(Records excerpted from a collection)
══════

-- pv_equiv track=rewrite | github.com/robinwettstaedt/codewars-kata | 7KYU/even_and_odd.py | even_and_odd
-- ===== SOURCE A (Python) =====
-- def even_and_odd(n):
--
--     list = [int(j) for j in str(n)]
--     ne = 0
--     no = 0
--
--     for x in list:
--         ne = ne*10+x if x % 2 == 0 else ne
--         no = no*10+x if x % 2 != 0 else no
--
--     return (ne, no)
-- ===== SOURCE B (Python) =====
-- def even_and_odd(n):
--     # pure-arithmetic re-implementation: peel decimal digits right-to-left,
--     # rebuilding the even and odd numbers with place-value multipliers
--     ne = no = 0
--     pe = po = 1
--     while n > 0:
--         n, d = divmod(n, 10)
--         if d % 2 == 0:
--             ne += d * pe
--             pe *= 10
--         else:
--             no += d * po
--             po *= 10
--     return (ne, no)
-- ===== Notes on version B (the rewrite author's own statement) =====
-- stated objective: alternative
-- what changed: Replaces A's str(n) conversion + interleaved left-to-right fold over digit characters with a pure-arithmetic divmod loop that peels decimal digits right-to-left and rebuilds the two numbers with place-value multipliers; Pre_ excludes negative inputs, where A raises ValueError (int('-')).
import Mathlib
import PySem

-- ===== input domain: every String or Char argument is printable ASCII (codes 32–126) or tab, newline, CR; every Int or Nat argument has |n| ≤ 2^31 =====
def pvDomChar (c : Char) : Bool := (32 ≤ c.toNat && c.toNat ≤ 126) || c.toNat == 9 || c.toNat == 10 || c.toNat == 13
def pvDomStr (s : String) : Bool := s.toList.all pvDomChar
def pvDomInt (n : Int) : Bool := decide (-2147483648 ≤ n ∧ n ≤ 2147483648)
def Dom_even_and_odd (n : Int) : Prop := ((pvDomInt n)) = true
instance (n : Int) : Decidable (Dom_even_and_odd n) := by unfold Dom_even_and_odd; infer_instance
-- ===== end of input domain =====

-- B replaces the str(n)-based interleaved fold with a pure-arithmetic divmod loop
-- (right-to-left digit peeling with place-value multipliers); equal return values on n ≥ 0.

-- ===== PORT A =====
def even_and_odd (n : Int) : Int × Int :=
  -- list = [int(j) for j in str(n)]  (int('-') raises, so n < 0 is outside Pre_)
  let list := (PySem.Int.toChars n).map (fun j => (PySem.Int.ofChars? [j]).getD 0)
  list.foldl (fun (p : Int × Int) x =>
    (if PySem.Int.mod x 2 = 0 then p.1 * 10 + x else p.1,
     if ¬ (PySem.Int.mod x 2 = 0) then p.2 * 10 + x else p.2)) (0, 0)

-- ===== PORT B =====
-- the while loop of Source B as structural recursion on n (n strictly shrinks under // 10)
def evenOddGo (n ne no pe po : Int) : Int × Int :=
  if h : 0 < n then
    let d := PySem.Int.mod n 10
    let n' := PySem.Int.floordiv n 10
    if PySem.Int.mod d 2 = 0 then
      evenOddGo n' (ne + d * pe) no (pe * 10) po
    else
      evenOddGo n' ne (no + d * po) pe (po * 10)
  else (ne, no)
  termination_by n.toNat
  decreasing_by
    all_goals
      simp only [PySem.Int.floordiv_eq_ediv_of_pos (show (0:Int) < 10 by norm_num)]
      omega

def even_and_odd_alt (n : Int) : Int × Int :=
  evenOddGo n 0 0 1 1

-- ===== PRECONDITION & SPEC =====
-- Pre_ excludes exactly the negative inputs: there str(n) starts with '-' and A's int('-') raises ValueError.
def Pre_even_and_odd (n : Int) : Prop := 0 ≤ n
instance (n : Int) : Decidable (Pre_even_and_odd n) := by unfold Pre_even_and_odd; infer_instance
def pvWitness_even_and_odd : Int := 2046
def Spec_even_and_odd (n : Int) (out : Int × Int) : Prop := out = even_and_odd_alt n
instance (n : Int) (out : Int × Int) : Decidable (Spec_even_and_odd n out) := by unfold Spec_even_and_odd; infer_instance

-- ===== CLAIM (what is proved, stated in full; the proofs are below) =====
def Claim_equal_even_and_odd : Prop := ∀ (n : Int), Dom_even_and_odd n → Pre_even_and_odd n → Spec_even_and_odd n (even_and_odd n)

-- ===== LEMMAS AND PROOFS =====

-- cast helpers: PySem.Int.mod/floordiv on a Nat cast, numeral divisors 10 and 2
lemma modC10 (a : Nat) : PySem.Int.mod (a : Int) 10 = ((a % 10 : Nat) : Int) := by
  simp [PySem.Int.mod_natCast a 10]

lemma modC2 (a : Nat) : PySem.Int.mod (a : Int) 2 = ((a % 2 : Nat) : Int) := by
  simp [PySem.Int.mod_natCast a 2]

lemma fdivC10 (a : Nat) : PySem.Int.floordiv (a : Int) 10 = ((a / 10 : Nat) : Int) := by
  exact_mod_cast PySem.Int.floordiv_natCast a 10

-- the digit characters of m, most significant first (recursion shape of Nat.toDigits 10)
def digRec (m : Nat) : List Char :=
  if m < 10 then [Nat.digitChar m]
  else digRec (m / 10) ++ [Nat.digitChar (m % 10)]
  termination_by m
  decreasing_by omega

lemma toDigitsCore_eq (f : Nat) : ∀ (n : Nat) (l : List Char), n < f + 1 →
    Nat.toDigitsCore 10 (f + 1) n l = digRec n ++ l := by
  induction f with
  | zero =>
    intro n l hn
    interval_cases n
    simp [Nat.toDigitsCore, digRec]
  | succ f ih =>
    intro n l hn
    rw [Nat.toDigitsCore]
    by_cases h10 : n < 10
    · have : n / 10 = 0 := Nat.div_eq_of_lt h10
      simp [this, digRec, h10, Nat.mod_eq_of_lt h10]
    · have hne : ¬ n / 10 = 0 := by omega
      simp only [hne, if_false]
      rw [ih (n / 10) _ (by omega)]
      conv_rhs => rw [digRec]
      simp [h10]

lemma toDigits_eq_digRec (m : Nat) : Nat.toDigits 10 m = digRec m := by
  have := toDigitsCore_eq m m [] (by omega)
  simpa [Nat.toDigits] using this

-- int(j) on a single digit character
lemma ofChars_digitChar (d : Nat) (hd : d < 10) :
    (PySem.Int.ofChars? [Nat.digitChar d]).getD 0 = (d : Int) := by
  interval_cases d <;> decide

-- the digit values of m, most significant first
def dvals (m : Nat) : List Int :=
  if m < 10 then [(m : Nat)]
  else dvals (m / 10) ++ [((m % 10 : Nat) : Int)]
  termination_by m
  decreasing_by omega

lemma map_digRec (m : Nat) :
    (digRec m).map (fun j => (PySem.Int.ofChars? [j]).getD 0) = dvals m := by
  induction m using Nat.strong_induction_on with
  | _ m ih =>
    rw [digRec, dvals]
    by_cases h : m < 10
    · simp [h, ofChars_digitChar m h]
    · simp only [h, if_false, List.map_append, List.map_cons, List.map_nil]
      rw [ih (m / 10) (by omega), ofChars_digitChar (m % 10) (by omega)]

-- A's two accumulators, separated
def stepE (a x : Int) : Int := if PySem.Int.mod x 2 = 0 then a * 10 + x else a
def stepO (a x : Int) : Int := if ¬ (PySem.Int.mod x 2 = 0) then a * 10 + x else a
def specE (m : Nat) : Int := (dvals m).foldl stepE 0
def specO (m : Nat) : Int := (dvals m).foldl stepO 0

lemma specE_zero : specE 0 = 0 := by
  simp only [specE]; rw [dvals]; decide

lemma specO_zero : specO 0 = 0 := by
  simp only [specO]; rw [dvals]; decide

lemma step_last (a : Int) (d : Nat) :
    (stepE a ((d : Nat) : Int) = if d % 2 = 0 then a * 10 + (d : Int) else a) ∧
    (stepO a ((d : Nat) : Int) = if d % 2 = 0 then a else a * 10 + (d : Int)) := by
  have hc : (PySem.Int.mod ((d : Nat) : Int) 2 = 0) ↔ d % 2 = 0 := by
    rw [modC2 d]; exact_mod_cast Iff.rfl
  constructor
  · simp only [stepE]
    by_cases he : d % 2 = 0
    · rw [if_pos (hc.mpr he), if_pos he]
    · rw [if_neg (fun h => he (hc.mp h)), if_neg he]
  · simp only [stepO]
    by_cases he : d % 2 = 0
    · rw [if_neg (not_not_intro (hc.mpr he)), if_pos he]
    · rw [if_pos (fun h => he (hc.mp h)), if_neg he]

lemma specE_rec (m : Nat) (_hm : 0 < m) :
    specE m = if m % 10 % 2 = 0 then specE (m / 10) * 10 + ((m % 10 : Nat) : Int)
              else specE (m / 10) := by
  by_cases h : m < 10
  · have h0 : m / 10 = 0 := Nat.div_eq_of_lt h
    have hmd : m % 10 = m := Nat.mod_eq_of_lt h
    simp only [specE]
    rw [dvals, if_pos h, h0, hmd]
    simp only [List.foldl_cons, List.foldl_nil]
    have hz : (dvals 0).foldl stepE 0 = 0 := by rw [dvals]; decide
    rw [hz, (step_last 0 m).1]
  · simp only [specE]
    rw [dvals, if_neg h, List.foldl_append]
    simp only [List.foldl_cons, List.foldl_nil]
    exact (step_last _ (m % 10)).1

lemma specO_rec (m : Nat) (_hm : 0 < m) :
    specO m = if m % 10 % 2 = 0 then specO (m / 10)
              else specO (m / 10) * 10 + ((m % 10 : Nat) : Int) := by
  by_cases h : m < 10
  · have h0 : m / 10 = 0 := Nat.div_eq_of_lt h
    have hmd : m % 10 = m := Nat.mod_eq_of_lt h
    simp only [specO]
    rw [dvals, if_pos h, h0, hmd]
    simp only [List.foldl_cons, List.foldl_nil]
    have hz : (dvals 0).foldl stepO 0 = 0 := by rw [dvals]; decide
    rw [hz, (step_last 0 m).2]
  · simp only [specO]
    rw [dvals, if_neg h, List.foldl_append]
    simp only [List.foldl_cons, List.foldl_nil]
    exact (step_last _ (m % 10)).2

lemma evenOddGo_spec (m : Nat) : ∀ ne no pe po : Int,
    evenOddGo (m : Int) ne no pe po = (ne + specE m * pe, no + specO m * po) := by
  induction m using Nat.strong_induction_on with
  | _ m ih =>
    intro ne no pe po
    rw [evenOddGo]
    by_cases hm : 0 < m
    · have hpos : (0 : Int) < (m : Int) := by exact_mod_cast hm
      rw [dif_pos hpos]
      simp only [modC10 m, fdivC10 m, modC2 (m % 10)]
      rw [specE_rec m hm, specO_rec m hm]
      by_cases he : m % 10 % 2 = 0
      · rw [if_pos (by exact_mod_cast he : ((m % 10 % 2 : Nat) : Int) = 0),
            if_pos he, if_pos he, ih (m / 10) (by omega)]
        rw [Prod.mk.injEq]; constructor <;> ring
      · rw [if_neg (fun hc => he (by exact_mod_cast hc)),
            if_neg he, if_neg he, ih (m / 10) (by omega)]
        rw [Prod.mk.injEq]; constructor <;> ring
    · have hz : m = 0 := by omega
      subst hz
      rw [dif_neg (by norm_num)]
      simp [specE_zero, specO_zero]

lemma even_and_odd_eq_spec (n : Int) (hn : 0 ≤ n) :
    even_and_odd n = (specE n.toNat, specO n.toNat) := by
  have hchars : PySem.Int.toChars n = Nat.toDigits 10 n.toNat := by
    simp [PySem.Int.toChars, not_lt.mpr hn]
  rw [even_and_odd]
  simp only [hchars, toDigits_eq_digRec, map_digRec]
  exact PySem.List.foldl_prod_mk stepE stepO (dvals n.toNat) 0 0

-- ===== VERDICT (by name: the statement is the Claim_ definition above) =====
theorem even_and_odd_spec : Claim_equal_even_and_odd := by
  intro n _ hpre
  unfold Spec_even_and_odd even_and_odd_alt
  rw [even_and_odd_eq_spec n hpre]
  have hcast : ((n.toNat : Nat) : Int) = n := Int.toNat_of_nonneg hpre
  have hgo := evenOddGo_spec n.toNat 0 0 1 1
  rw [hcast] at hgo
  rw [hgo]
  simp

══════

== What to do ==
Check each line of the data for the word "domain", then state only how many lines hold it.

== Exercise answer ==
2